Is it me or do they just look like some small bits of 2x2 glued together.? VERY expensive dolls house furniture maybe.....
When I first saw the page I thought for a second that they were children's building blocks.
 
There does seem to be a market based on making things that look different.
Trouble is, there are good reasons why we don't use solid blocks of wood as tables. They may look intriguing when seen on a smartphone screen. But only when the things have been delivered will their new owners discover that they are too heavy to move, prone to distortion over time, wasteful of material, too small to be useful and just plain ugly!
 
so you have paid £200 for a small table and like the one in the first pic above it gets a bloody great split! I thinks I would be wanting a refund.
 
Can you call it solid wood when it’s got a split in it? And even more amazing is that that's the one he is using to advertise his wares.
 
You laugh.

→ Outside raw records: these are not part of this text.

-- pv_equiv track=rewrite | github.com/GundamWingGit/accesslecture | backend/app/services/caption_formatter.py | to_txt
-- ===== SOURCE A (Python) =====
-- def to_txt(captions: list[dict], use_cleaned: bool = True) -> str:
--     lines = []
--     current_speaker = None
--     for cap in captions:
--         text = (cap.get("cleaned_text") or cap["original_text"]) if use_cleaned else cap["original_text"]
--         speaker = cap.get("speaker")
--         if speaker and speaker != current_speaker:
--             if lines:
--                 lines.append("")
--             lines.append(f"[{speaker}]")
--             current_speaker = speaker
--         lines.append(text)
--     return "\n".join(lines)
-- ===== SOURCE B (Python) =====
-- def _piece(t, s, p, first):
--     # one output fragment per caption: its separator + optional header + text
--     if s and s != p:
--         return ("" if first else "\n\n") + "[%s]\n%s" % (s, t)
--     return ("" if first else "\n") + t
--
--
-- def to_txt(captions: list[dict], use_cleaned: bool = True) -> str:
--     # Staged passes: extract texts and speakers, forward-fill the previous truthy
--     # speaker per caption, render one self-contained fragment per caption, concat.
--     texts = [(cap.get("cleaned_text") or cap["original_text"]) if use_cleaned else cap["original_text"]
--              for cap in captions]
--     speakers = [cap.get("speaker") or "" for cap in captions]
--     prev = []
--     last = ""
--     for s in speakers:
--         prev.append(last)
--         if s:
--             last = s
--     rows = list(zip(texts, speakers, prev))
--     if not rows:
--         return ""
--     pieces = [_piece(*rows[0], True)] + [_piece(t, s, p, False) for t, s, p in rows[1:]]
--     return "".join(pieces)
-- ===== Notes on version B (the rewrite author's own statement) =====
-- stated objective: alternative
-- what changed: B replaces A's stateful flat lines list with staged passes: extract texts and speakers, forward-fill the previous truthy speaker per caption, then render one self-contained fragment (separator + optional header + text) per caption and concatenate them.
import Mathlib
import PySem

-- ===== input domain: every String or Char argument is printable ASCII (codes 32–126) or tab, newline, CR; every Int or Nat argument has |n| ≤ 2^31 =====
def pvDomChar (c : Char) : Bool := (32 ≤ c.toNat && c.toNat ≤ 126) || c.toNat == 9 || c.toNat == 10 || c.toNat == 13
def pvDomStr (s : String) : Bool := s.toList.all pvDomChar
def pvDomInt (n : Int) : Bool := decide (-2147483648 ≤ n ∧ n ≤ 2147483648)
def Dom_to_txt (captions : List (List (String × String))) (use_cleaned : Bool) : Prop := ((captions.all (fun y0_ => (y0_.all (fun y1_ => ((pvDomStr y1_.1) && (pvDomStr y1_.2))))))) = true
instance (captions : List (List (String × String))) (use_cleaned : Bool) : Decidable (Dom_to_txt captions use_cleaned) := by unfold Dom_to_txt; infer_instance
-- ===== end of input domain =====

-- B replaces A's stateful flat lines list by staged passes (texts, speakers, a
-- forward-filled previous-speaker list, one rendered fragment per caption, concatenated);
-- objective: alternative decomposition, same cost.


-- shared helper: text = (cap.get("cleaned_text") or cap["original_text"]) if use_cleaned else cap["original_text"]
-- (the KeyError case — key missing and needed — is excluded by Pre_; getD "" is the total stand-in there)
def capText (cap : List (String × String)) (use_cleaned : Bool) : String :=
  if use_cleaned then
    let c := (cap.lookup "cleaned_text").getD ""
    if c ≠ "" then c else (cap.lookup "original_text").getD ""
  else (cap.lookup "original_text").getD ""

-- shared helper: cap.get("speaker"); None and "" are both falsy, so both are modelled as ""
def capSpeaker (cap : List (String × String)) : String :=
  (cap.lookup "speaker").getD ""

-- ===== PORT A =====
def to_txt (captions : List (List (String × String))) (use_cleaned : Bool) : String :=
  let st := captions.foldl (fun (st : List String × String) cap =>
      let text := capText cap use_cleaned
      let speaker := capSpeaker cap
      if speaker ≠ "" ∧ speaker ≠ st.2 then
        ((if st.1 = [] then st.1 else st.1 ++ [""]) ++ ["[" ++ speaker ++ "]", text], speaker)
      else
        (st.1 ++ [text], st.2))
    ([], "")
  PySem.Str.join "\n" st.1

-- ===== PORT B =====
-- one output fragment per caption: its separator + optional header + text
def piece (t s p : String) (first : Bool) : String :=
  if s ≠ "" ∧ s ≠ p then
    (if first then "" else "\n\n") ++ "[" ++ s ++ "]" ++ "\n" ++ t
  else
    (if first then "" else "\n") ++ t

-- forward-fill: prev[i] = last truthy speaker strictly before index i
def prevFill (last : String) : List String → List String
  | [] => []
  | s :: rest => last :: prevFill (if s ≠ "" then s else last) rest

def to_txt_alt (captions : List (List (String × String))) (use_cleaned : Bool) : String :=
  let texts := captions.map (fun cap => capText cap use_cleaned)
  let speakers := captions.map capSpeaker
  let prev := prevFill "" speakers
  let rows := texts.zip (speakers.zip prev)
  let pieces := match rows with
    | [] => []
    | r :: rs => piece r.1 r.2.1 r.2.2 true :: rs.map (fun r => piece r.1 r.2.1 r.2.2 false)
  PySem.Str.join "" pieces

-- ===== PRECONDITION & SPEC =====
-- Pre_ excludes exactly the inputs on which A raises KeyError: some caption needs
-- "original_text" (use_cleaned is false, or its cleaned_text is missing/empty) but lacks it.
def Pre_to_txt (captions : List (List (String × String))) (use_cleaned : Bool) : Prop :=
  ∀ cap ∈ captions,
    (use_cleaned = true ∧ (cap.lookup "cleaned_text").getD "" ≠ "") ∨ (cap.lookup "original_text").isSome = true
instance (captions : List (List (String × String))) (use_cleaned : Bool) : Decidable (Pre_to_txt captions use_cleaned) := by unfold Pre_to_txt; infer_instance

def pvWitness_to_txt : (List (List (String × String))) × Bool :=
  ([[("speaker", "Ann"), ("original_text", "hi")], [("original_text", "more")]], true)

def Spec_to_txt (captions : List (List (String × String))) (use_cleaned : Bool) (out : String) : Prop := out = to_txt_alt captions use_cleaned
instance (captions : List (List (String × String))) (use_cleaned : Bool) (out : String) : Decidable (Spec_to_txt captions use_cleaned out) := by unfold Spec_to_txt; infer_instance

-- ===== CLAIM (what is proved, stated in full; the proofs are below) =====
def Claim_equal_to_txt : Prop := ∀ (captions : List (List (String × String))) (use_cleaned : Bool), Dom_to_txt captions use_cleaned → Pre_to_txt captions use_cleaned → Spec_to_txt captions use_cleaned (to_txt captions use_cleaned)

-- ===== LEMMAS AND PROOFS =====

-- proof-side common form: the character stream both programs emit from state (cs, first)
def restC (use_cleaned : Bool) (cs : String) (first : Bool) : List (List (String × String)) → List Char
  | [] => []
  | cap :: rest =>
    let t := capText cap use_cleaned
    let s := capSpeaker cap
    (if s ≠ "" ∧ s ≠ cs then
        (if first then [] else ['\n', '\n']) ++ ('[' :: s.toList ++ [']', '\n']) ++ t.toList
      else
        (if first then [] else ['\n']) ++ t.toList) ++
    restC use_cleaned (if s ≠ "" then s else cs) false rest

lemma icc (sep x y : List Char) (ys : List (List Char)) :
    List.intercalate sep (x :: y :: ys) = x ++ sep ++ List.intercalate sep (y :: ys) := by
  simp [List.intercalate]

lemma ione (sep x : List Char) : List.intercalate sep [x] = x := by
  simp [List.intercalate]

lemma inil (sep : List Char) : List.intercalate sep ([] : List (List Char)) = [] := by
  simp [List.intercalate]

lemma iflat (xss : List (List Char)) : List.intercalate ([] : List Char) xss = xss.flatten := by
  induction xss with
  | nil => simp [List.intercalate]
  | cons x xs ih =>
    cases xs with
    | nil => simp [ione]
    | cons y ys => rw [icc, List.flatten_cons, ← ih]; simp

lemma intercalate_append_left (sep : List Char) (a : List (List Char)) (b : List Char)
    (bs : List (List Char)) (ha : a ≠ []) :
    List.intercalate sep (a ++ b :: bs) = List.intercalate sep a ++ sep ++ List.intercalate sep (b :: bs) := by
  induction a with
  | nil => exact absurd rfl ha
  | cons x xs ih =>
    cases xs with
    | nil => simp [icc, ione]
    | cons y ys =>
      have ih' := ih (by simp)
      simp only [List.cons_append] at ih' ⊢
      rw [icc sep x y (ys ++ b :: bs), ih', icc sep x y ys]
      simp [List.append_assoc]

-- A's loop invariant: the joined flat lines list equals the joined prefix plus the common stream
lemma A_inv (uc : Bool) (caps : List (List (String × String))) :
    ∀ (lines : List String) (cs : String),
    List.intercalate ['\n'] (((caps.foldl (fun (st : List String × String) cap =>
        let text := capText cap uc
        let speaker := capSpeaker cap
        if speaker ≠ "" ∧ speaker ≠ st.2 then
          ((if st.1 = [] then st.1 else st.1 ++ [""]) ++ ["[" ++ speaker ++ "]", text], speaker)
        else
          (st.1 ++ [text], st.2)) (lines, cs)).1).map String.toList)
      = List.intercalate ['\n'] (lines.map String.toList) ++ restC uc cs lines.isEmpty caps := by
  induction caps with
  | nil => intro lines cs; simp [restC]
  | cons cap rest ih =>
    intro lines cs
    simp only [List.foldl_cons]
    by_cases hsp : capSpeaker cap ≠ "" ∧ capSpeaker cap ≠ cs
    · simp only [if_pos hsp]
      rw [ih]
      have hsnext : (if capSpeaker cap ≠ "" then capSpeaker cap else cs) = capSpeaker cap := by
        rw [if_pos hsp.1]
      cases lines with
      | nil =>
        simp only [restC, if_pos hsp, hsnext, List.isEmpty_nil, ite_true]
        simp [icc, ione, inil, String.toList_append]
      | cons l ls =>
        have h1 : ((l :: ls) ++ [""] : List String) ≠ [] := by simp
        simp only [restC, if_pos hsp, hsnext]
        simp only [List.isEmpty_cons, if_neg (by simp : ¬ ((l :: ls : List String) = []))]
        rw [show ((l :: ls) ++ [""] ++ ["[" ++ capSpeaker cap ++ "]", capText cap uc] : List String)
              = (l :: ls) ++ ["", "[" ++ capSpeaker cap ++ "]", capText cap uc] by simp,
            List.map_append]
        simp only [List.map_cons, List.map_nil]
        rw [intercalate_append_left ['\n'] (l.toList :: List.map String.toList ls) _ _ (by simp)]
        simp [icc, ione, String.toList_append, List.append_assoc]
    · simp only [if_neg hsp]
      rw [ih]
      have hsnext : (if capSpeaker cap ≠ "" then capSpeaker cap else cs) = cs := by
        by_cases h : capSpeaker cap = ""
        · rw [if_neg (by simp [h])]
        · have : capSpeaker cap = cs := by
            by_contra hc; exact hsp ⟨h, hc⟩
          rw [if_pos h, this]
      cases lines with
      | nil =>
        simp only [restC, if_neg hsp, hsnext, List.isEmpty_nil]
        simp [ione, inil]
      | cons l ls =>
        simp only [restC, if_neg hsp, hsnext, List.isEmpty_cons]
        rw [List.map_append]
        simp only [List.map_cons, List.map_nil]
        rw [intercalate_append_left ['\n'] (l.toList :: List.map String.toList ls) _ _ (by simp)]
        simp [ione, List.append_assoc]

-- the rendered fragment, at character level
lemma piece_toList (t s p : String) (first : Bool) :
    (piece t s p first).toList =
      (if s ≠ "" ∧ s ≠ p then
          (if first then [] else ['\n', '\n']) ++ ('[' :: s.toList ++ [']', '\n']) ++ t.toList
        else
          (if first then [] else ['\n']) ++ t.toList) := by
  unfold piece
  split_ifs with h1 h2 h2 <;> simp [String.toList_append]

-- B's staged pipeline emits the same common stream
lemma B_inv (uc : Bool) (caps : List (List (String × String))) :
    ∀ (last : String) (first : Bool),
    ((match (caps.map (fun cap => capText cap uc)).zip
        ((caps.map capSpeaker).zip (prevFill last (caps.map capSpeaker))) with
      | [] => []
      | r :: rs => piece r.1 r.2.1 r.2.2 first :: rs.map (fun r' : String × String × String => piece r'.1 r'.2.1 r'.2.2 false)).map
        String.toList).flatten = restC uc last first caps := by
  induction caps with
  | nil => intro last first; simp [restC]
  | cons cap rest ih =>
    intro last first
    simp only [List.map_cons, prevFill, List.zip_cons_cons]
    cases hres : (rest.map (fun cap => capText cap uc)).zip
        ((rest.map capSpeaker).zip (prevFill (if capSpeaker cap ≠ "" then capSpeaker cap else last)
          (rest.map capSpeaker))) with
    | nil =>
      have ih' := ih (if capSpeaker cap ≠ "" then capSpeaker cap else last) false
      rw [hres] at ih'
      simp only [] at ih' ⊢
      simp only [restC, ← ih']
      simp [piece_toList]
    | cons r rs =>
      have ih' := ih (if capSpeaker cap ≠ "" then capSpeaker cap else last) false
      rw [hres] at ih'
      simp only [] at ih' ⊢
      simp only [restC, ← ih']
      simp [piece_toList]

-- ===== VERDICT (by name: the statement is the Claim_ definition above) =====
theorem to_txt_spec : Claim_equal_to_txt := by
  intro captions use_cleaned _ _
  unfold Spec_to_txt to_txt to_txt_alt
  apply String.toList_inj.mp
  rw [PySem.Str.toList_join, PySem.Str.toList_join]
  simp only [PySem.Chars.join]
  rw [show ("\n" : String).toList = ['\n'] from rfl, show ("" : String).toList = [] from rfl]
  rw [iflat]
  have hA := A_inv use_cleaned captions [] ""
  have hB := B_inv use_cleaned captions "" true
  simp only [inil, List.map_nil, List.nil_append, List.isEmpty_nil] at hA
  rw [hA, ← hB]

I had some offcuts of chunky oak beams that I was using as door stops. I had drilled in and fitted hemp rope handles (basically a knot in a recess) A couple of years ago my wife had a bunch of people from her RHS horticultural course come round for a BBQ, complete with husbands (the course was all women apart from one house husband). Some one admired the door stops and she sold 14 to the group at £40 each.
 
Those are superb if the maker filled the cracks with resin I think he could up the prices another £500 at least! They would still be bought, used until it was realised how impractical they are and then discarded like so many other things today.
 
I often wonder about occasional tables - what are they when they are not busy being a table? If they are a table all the time, why not just call them a table. I don't use my car all the time, but I don't call it an occasional car.

(I have similar thoughts about inflatable boats, which don't of course exist. When they are deflated they are not a boat, when they are inflated they are no longer inflatable. What they really are is a deflatable boat.)
 
No sure what the issue here is.

You wouldn't buy it perhaps, but either someone is buying or the maker doesn't care that nobody is buying.

Why is it a problem?

The only odd thing is that they're also sold by a company that sells wood and veneers - presumably to people who make stuff from wood.